The redo log files facilitate the Oracle mechanism to recover from an instance failure or a media failure. When any changes are made to the database, such as updates to data or creating or dropping database objects, the changes are recorded to the redo log files first. A database has at least two redo log files, and it is recommended that multiple copies of the redo log files be stored on different disks. (Oracle automatically keeps the multiple copies in synch.) If the instance fails, any changed database blocks that were not yet written to the datafiles are retrieved from the redo log files and written to the datafiles when the instance is started again.

Parameter file

The parameter file (sometimes called init.ora) contains configuration information for the database to use at startup time. The parameter file you configure how much RAM the database is going to use, where to find the control files, where to write trace files, and a whole host of other information. In most cases the database will not start without a parameter file.

Alert & Trace Log Files

The alert log file (also referred to as the ALERT.LOG) is a chronological log of messages and errors written out by an Oracle Database. Typical messages found in this file is: database startup, shutdown, log switches, space errors, ALTER SYSTEM commands etc. This file should constantly be monitored to detect unexpected messages and corruptions.

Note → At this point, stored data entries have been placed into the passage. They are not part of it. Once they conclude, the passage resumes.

-- pv_equiv track=rewrite | github.com/Srilekha-03/DSA | Difficulty: Medium/Max Xor Subarray of size K/max-xor-subarray-of-size-k.py | maxSubarrayXOR
-- ===== SOURCE A (Python) =====
-- def maxSubarrayXOR(arr, k):
--     xor=0
--     n=len(arr)
--     for i in range(k):
--         xor^=arr[i]
--     ans=xor
--     i=0
--     j=k
--     while j<n:
--         xor^=arr[j]
--         xor^=arr[i]
--         i+=1
--         ans=max(ans,xor)
--         j+=1
--     return ans
-- ===== SOURCE B (Python) =====
-- def maxSubarrayXOR(arr, k):
--     # prefix-XOR table: window XOR arr[i..i+k) == prefix[i+k] ^ prefix[i]
--     n = len(arr)
--     prefix = [0]
--     acc = 0
--     for x in arr:
--         acc = acc ^ x
--         prefix.append(acc)
--     ans = prefix[k] ^ prefix[0]
--     for i in range(1, n - k + 1):
--         ans = max(ans, prefix[i + k] ^ prefix[i])
--     return ans
-- ===== Notes on version B (the rewrite author's own statement) =====
-- stated objective: alternative
-- what changed: B precomputes a prefix-XOR table once and reads each window's XOR as prefix[i+k]^prefix[i], instead of A's sliding window that XORs the entering and leaving element on every step; the max is taken over direct table lookups.
import Mathlib
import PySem

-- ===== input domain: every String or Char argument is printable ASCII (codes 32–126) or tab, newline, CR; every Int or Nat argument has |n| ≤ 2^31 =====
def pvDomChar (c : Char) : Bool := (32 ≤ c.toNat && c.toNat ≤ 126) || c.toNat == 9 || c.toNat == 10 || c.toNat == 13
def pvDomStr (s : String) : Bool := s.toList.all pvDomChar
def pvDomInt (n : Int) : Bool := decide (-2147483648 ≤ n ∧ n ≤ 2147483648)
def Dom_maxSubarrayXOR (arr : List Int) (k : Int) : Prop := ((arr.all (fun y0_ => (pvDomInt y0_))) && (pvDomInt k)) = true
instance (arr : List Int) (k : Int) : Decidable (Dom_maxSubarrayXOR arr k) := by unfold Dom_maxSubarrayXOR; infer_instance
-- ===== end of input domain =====

-- B replaces A's sliding-window XOR update by a prefix-XOR table read per window; equally fast, different decomposition.

-- ===== PORT A =====
def maxSubarrayXOR (arr : List Int) (k : Int) : Int :=
  let n : Int := arr.length
  let x0 : Int := (PySem.List.pyRange 0 k 1).foldl
    (fun x i => PySem.Int.bxor x (PySem.List.pyGetD arr i 0)) 0
  let st := (PySem.List.pyRange k n 1).foldl
    (fun (st : Int × Int × Int) j =>
      let x := PySem.Int.bxor (PySem.Int.bxor st.1 (PySem.List.pyGetD arr j 0)) (PySem.List.pyGetD arr st.2.1 0)
      (x, st.2.1 + 1, max st.2.2 x)) (x0, 0, x0)
  st.2.2

-- ===== PORT B =====
def maxSubarrayXOR_alt (arr : List Int) (k : Int) : Int :=
  let n : Int := arr.length
  let pre : List Int := (arr.foldl
    (fun (s : Int × List Int) x => (PySem.Int.bxor s.1 x, s.2 ++ [PySem.Int.bxor s.1 x]))
    (0, ([0] : List Int))).2
  let ans0 : Int := PySem.Int.bxor (PySem.List.pyGetD pre k 0) (PySem.List.pyGetD pre 0 0)
  (PySem.List.pyRange 1 (n - k + 1) 1).foldl
    (fun ans i => max ans (PySem.Int.bxor (PySem.List.pyGetD pre (i + k) 0) (PySem.List.pyGetD pre i 0))) ans0

-- ===== PRECONDITION & SPEC =====
-- A raises IndexError on every input with k < 0 (the sliding index i runs past the end;
-- on k < 0 with arr = [] it indexes arr[-1]) and with k > len(arr); Pre_ keeps exactly 0 ≤ k ≤ len(arr).
def Pre_maxSubarrayXOR (arr : List Int) (k : Int) : Prop := 0 ≤ k ∧ k ≤ arr.length
instance (arr : List Int) (k : Int) : Decidable (Pre_maxSubarrayXOR arr k) := by
  unfold Pre_maxSubarrayXOR; infer_instance
def pvWitness_maxSubarrayXOR : List Int × Int := ([1, 2, 3, 4], 2)

def Spec_maxSubarrayXOR (arr : List Int) (k : Int) (out : Int) : Prop := out = maxSubarrayXOR_alt arr k
instance (arr : List Int) (k : Int) (out : Int) : Decidable (Spec_maxSubarrayXOR arr k out) := by
  unfold Spec_maxSubarrayXOR; infer_instance

-- ===== CLAIM (what is proved, stated in full; the proofs are below) =====
def Claim_equal_maxSubarrayXOR : Prop := ∀ (arr : List Int) (k : Int), Dom_maxSubarrayXOR arr k → Pre_maxSubarrayXOR arr k → Spec_maxSubarrayXOR arr k (maxSubarrayXOR arr k)

-- ===== LEMMAS AND PROOFS =====

theorem pv_bxor_assoc (a b c : Int) :
    PySem.Int.bxor (PySem.Int.bxor a b) c = PySem.Int.bxor a (PySem.Int.bxor b c) := by
  unfold PySem.Int.bxor
  rcases a with m | m <;> rcases b with n | n <;> rcases c with p | p <;>
    simp [Int.negSucc_eq, Nat.xor_assoc, show ∀ q : Nat, ¬((q : Int) ≤ -1) from fun q => by omega] <;>
    omega

theorem pv_bxor_left_comm (a b c : Int) :
    PySem.Int.bxor a (PySem.Int.bxor b c) = PySem.Int.bxor b (PySem.Int.bxor a c) := by
  rw [← pv_bxor_assoc, PySem.Int.bxor_comm a b, pv_bxor_assoc]

-- prefix XOR of the first m elements
def pX (arr : List Int) (m : Nat) : Int := (arr.take m).foldl PySem.Int.bxor 0

-- XOR of the window of length K starting at i
def wX (arr : List Int) (K i : Nat) : Int := PySem.Int.bxor (pX arr (i + K)) (pX arr i)

theorem pX_succ (arr : List Int) (m : Nat) (h : m < arr.length) :
    pX arr (m + 1) = PySem.Int.bxor (pX arr m) (arr.getD m 0) := by
  unfold pX
  rw [List.take_add_one, List.foldl_append]
  simp [List.getElem?_eq_getElem h, List.getD]

theorem pv_step (arr : List Int) (K t : Nat) (h1 : K + t < arr.length) :
    PySem.Int.bxor (PySem.Int.bxor (wX arr K t) (arr.getD (K + t) 0)) (arr.getD t 0)
      = wX arr K (t + 1) := by
  have ht : t < arr.length := by omega
  unfold wX
  rw [show t + 1 + K = (t + K) + 1 by omega, pX_succ arr (t + K) (by omega), pX_succ arr t ht,
    show t + K = K + t by omega]
  simp only [pv_bxor_assoc, pv_bxor_left_comm]

-- the running prefix list built by B's fold
def pfx (a : Int) : List Int → List Int
  | [] => []
  | x :: t => PySem.Int.bxor a x :: pfx (PySem.Int.bxor a x) t

theorem pv_foldB (l : List Int) : ∀ (a : Int) (p : List Int),
    l.foldl (fun (s : Int × List Int) x => (PySem.Int.bxor s.1 x, s.2 ++ [PySem.Int.bxor s.1 x])) (a, p)
      = (l.foldl PySem.Int.bxor a, p ++ pfx a l) := by
  induction l with
  | nil => intro a p; simp [pfx]
  | cons x t ih =>
      intro a p
      simp only [List.foldl_cons, pfx, ih]
      simp

theorem pv_pfx_getD (l : List Int) : ∀ (a : Int) (m : Nat), m < l.length →
    (pfx a l).getD m 0 = (l.take (m + 1)).foldl PySem.Int.bxor a := by
  induction l with
  | nil => intro a m h; simp at h
  | cons x t ih =>
      intro a m h
      cases m with
      | zero => simp [pfx]
      | succ m =>
          have : m < t.length := by simpa using h
          simp only [pfx, List.getD_cons_succ]
          exact ih (PySem.Int.bxor a x) m this

theorem pv_pre_getD (arr : List Int) (m : Nat) (h : m ≤ arr.length) :
    (0 :: pfx 0 arr).getD m 0 = pX arr m := by
  cases m with
  | zero => simp [pX]
  | succ m =>
      have hm : m < arr.length := by omega
      simpa [pX] using pv_pfx_getD arr 0 m hm

theorem pv_x0 (arr : List Int) (K : Nat) (h : K ≤ arr.length) :
    (List.range K).foldl (fun x t => PySem.Int.bxor x (arr.getD t 0)) 0 = pX arr K := by
  induction K with
  | zero => simp [pX]
  | succ K ih =>
      have hK : K ≤ arr.length := by omega
      rw [List.range_succ, List.foldl_append, ih hK]
      simp [pX_succ arr K (by omega)]

-- invariant of A's while loop
theorem pv_Aloop (arr : List Int) (K : Nat) :
    ∀ (r t : Nat) (ans : Int), K + t + r = arr.length →
    (((PySem.List.pyRange ((K : Int) + (t : Int)) (arr.length) 1).foldl
      (fun (st : Int × Int × Int) j =>
        let x := PySem.Int.bxor (PySem.Int.bxor st.1 (PySem.List.pyGetD arr j 0)) (PySem.List.pyGetD arr st.2.1 0)
        (x, st.2.1 + 1, max st.2.2 x)) (wX arr K t, (t : Int), ans))).2.2
      = (List.range r).foldl (fun a s => max a (wX arr K (t + 1 + s))) ans := by
  intro r
  induction r with
  | zero =>
      intro t ans h
      rw [PySem.List.pyRange_one_eq_nil (by omega)]
      simp
  | succ r ih =>
      intro t ans h
      rw [PySem.List.pyRange_one_cons (by omega)]
      simp only [List.foldl_cons]
      have hKt : ((K : Int) + (t : Int)) = ((K + t : Nat) : Int) := by push_cast; ring
      have hgj : PySem.List.pyGetD arr ((K : Int) + (t : Int)) 0 = arr.getD (K + t) 0 := by
        rw [hKt, PySem.List.pyGetD_natCast]
      have hgi : PySem.List.pyGetD arr ((t : Nat) : Int) 0 = arr.getD t 0 := by
        rw [PySem.List.pyGetD_natCast]
      have hx : PySem.Int.bxor (PySem.Int.bxor (wX arr K t) (PySem.List.pyGetD arr ((K : Int) + (t : Int)) 0))
          (PySem.List.pyGetD arr ((t : Nat) : Int) 0) = wX arr K (t + 1) := by
        rw [hgj, hgi, pv_step arr K t (by omega)]
      simp only [hx]
      have h1 : ((K : Int) + (t : Int)) + 1 = (K : Int) + ((t + 1 : Nat) : Int) := by push_cast [Nat.cast_add]; ring
      have h2 : ((t : Nat) : Int) + 1 = ((t + 1 : Nat) : Int) := by push_cast; ring
      rw [h1, h2, ih (t + 1) (max ans (wX arr K (t + 1))) (by omega)]
      rw [List.range_succ_eq_map]
      simp only [List.foldl_cons, List.foldl_map, Nat.add_zero]
      have : (fun (a : Int) (s : Nat) => max a (wX arr K (t + 1 + (s + 1))))
           = (fun (a : Int) (s : Nat) => max a (wX arr K (t + 1 + 1 + s))) := by
        funext a s; rw [show t + 1 + (s + 1) = t + 1 + 1 + s by omega]
      rw [this]

theorem maxSubarrayXOR_A_eq (arr : List Int) (K : Nat) (h : K ≤ arr.length) :
    maxSubarrayXOR arr (K : Int)
      = (List.range (arr.length - K)).foldl (fun a s => max a (wX arr K (s + 1))) (wX arr K 0) := by
  unfold maxSubarrayXOR
  simp only []
  have hx0 : (PySem.List.pyRange 0 (K : Int) 1).foldl
      (fun x i => PySem.Int.bxor x (PySem.List.pyGetD arr i 0)) 0 = wX arr K 0 := by
    rw [PySem.List.pyRange_one]
    simp only [List.foldl_map]
    have : ∀ (x : Int) (t : Nat), PySem.Int.bxor x (PySem.List.pyGetD arr ((0 : Int) + (t : Nat)) 0)
        = PySem.Int.bxor x (arr.getD t 0) := by
      intro x t
      rw [show (0 : Int) + (t : Nat) = ((t : Nat) : Int) by ring, PySem.List.pyGetD_natCast]
    simp only [this]
    rw [show ((K : Int) - 0).toNat = K by omega, pv_x0 arr K h]
    simp [wX, pX]
  rw [hx0]
  have := pv_Aloop arr K (arr.length - K) 0 (wX arr K 0) (by omega)
  simp only [Nat.cast_zero, add_zero] at this
  rw [this]
  have : (fun (a : Int) (s : Nat) => max a (wX arr K (0 + 1 + s)))
       = (fun (a : Int) (s : Nat) => max a (wX arr K (s + 1))) := by
    funext a s; rw [show 0 + 1 + s = s + 1 by omega]
  rw [this]

theorem maxSubarrayXOR_B_eq (arr : List Int) (K : Nat) (h : K ≤ arr.length) :
    maxSubarrayXOR_alt arr (K : Int)
      = (List.range (arr.length - K)).foldl (fun a s => max a (wX arr K (s + 1))) (wX arr K 0) := by
  unfold maxSubarrayXOR_alt
  simp only []
  rw [pv_foldB arr 0 [0]]
  have hpre : ∀ (m : Nat), m ≤ arr.length →
      PySem.List.pyGetD ([0] ++ pfx 0 arr) ((m : Nat) : Int) 0 = pX arr m := by
    intro m hm
    rw [PySem.List.pyGetD_natCast]
    simpa using pv_pre_getD arr m hm
  have hans0 : PySem.Int.bxor (PySem.List.pyGetD ([0] ++ pfx 0 arr) (K : Int) 0)
      (PySem.List.pyGetD ([0] ++ pfx 0 arr) 0 0) = wX arr K 0 := by
    rw [show (0 : Int) = ((0 : Nat) : Int) by norm_num] at *
    rw [hpre K h, hpre 0 (by omega)]
    simp [wX, pX]
  rw [hans0]
  rw [PySem.List.pyRange_one]
  simp only [List.foldl_map]
  rw [show (((arr.length : Int)) - (K : Int) + 1 - 1).toNat = arr.length - K by omega]
  apply PySem.List.foldl_congr_mem
  intro a s hs
  have hs' : s < arr.length - K := List.mem_range.mp hs
  have e1 : (1 : Int) + (s : Nat) + (K : Int) = ((s + 1 + K : Nat) : Int) := by push_cast; ring
  have e2 : (1 : Int) + (s : Nat) = ((s + 1 : Nat) : Int) := by push_cast; ring
  rw [e1, e2, PySem.List.pyGetD_natCast, PySem.List.pyGetD_natCast]
  have g1 := pv_pre_getD arr (s + 1 + K) (by omega)
  have g2 := pv_pre_getD arr (s + 1) (by omega)
  simp only [List.singleton_append] at *
  rw [g1, g2]
  rfl

-- ===== VERDICT (by name: the statement is the Claim_ definition above) =====
theorem maxSubarrayXOR_spec : Claim_equal_maxSubarrayXOR := by
  intro arr k _ hPre
  obtain ⟨hk0, hkn⟩ := hPre
  unfold Spec_maxSubarrayXOR
  have hk : k = ((k.toNat : Nat) : Int) := (Int.toNat_of_nonneg hk0).symm
  rw [hk, maxSubarrayXOR_A_eq arr k.toNat (by omega), maxSubarrayXOR_B_eq arr k.toNat (by omega)]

Oracle will automatically create a new alert log file whenever the old one is deleted.

When one of the Oracle background processes (such as dbwr, lgwr, pmon, smon and so on ) encounter an exception, they will write a trace file.

Archive Log Files

When Oracle DBA archive your redo log, you write redo log files to another medium location prior to their being overwritten. This location is called the archive log. Oracle DBA can archive to multiple locations, including a standby database.

These copies of redo log files extend the amount of redo information that can be saved and used for recovery. Archiving can be either enabled or disabled for the database, but Oracle recommends Oracle DBA enable archiving. The status of a log group that is actively being archived is ACTIVE.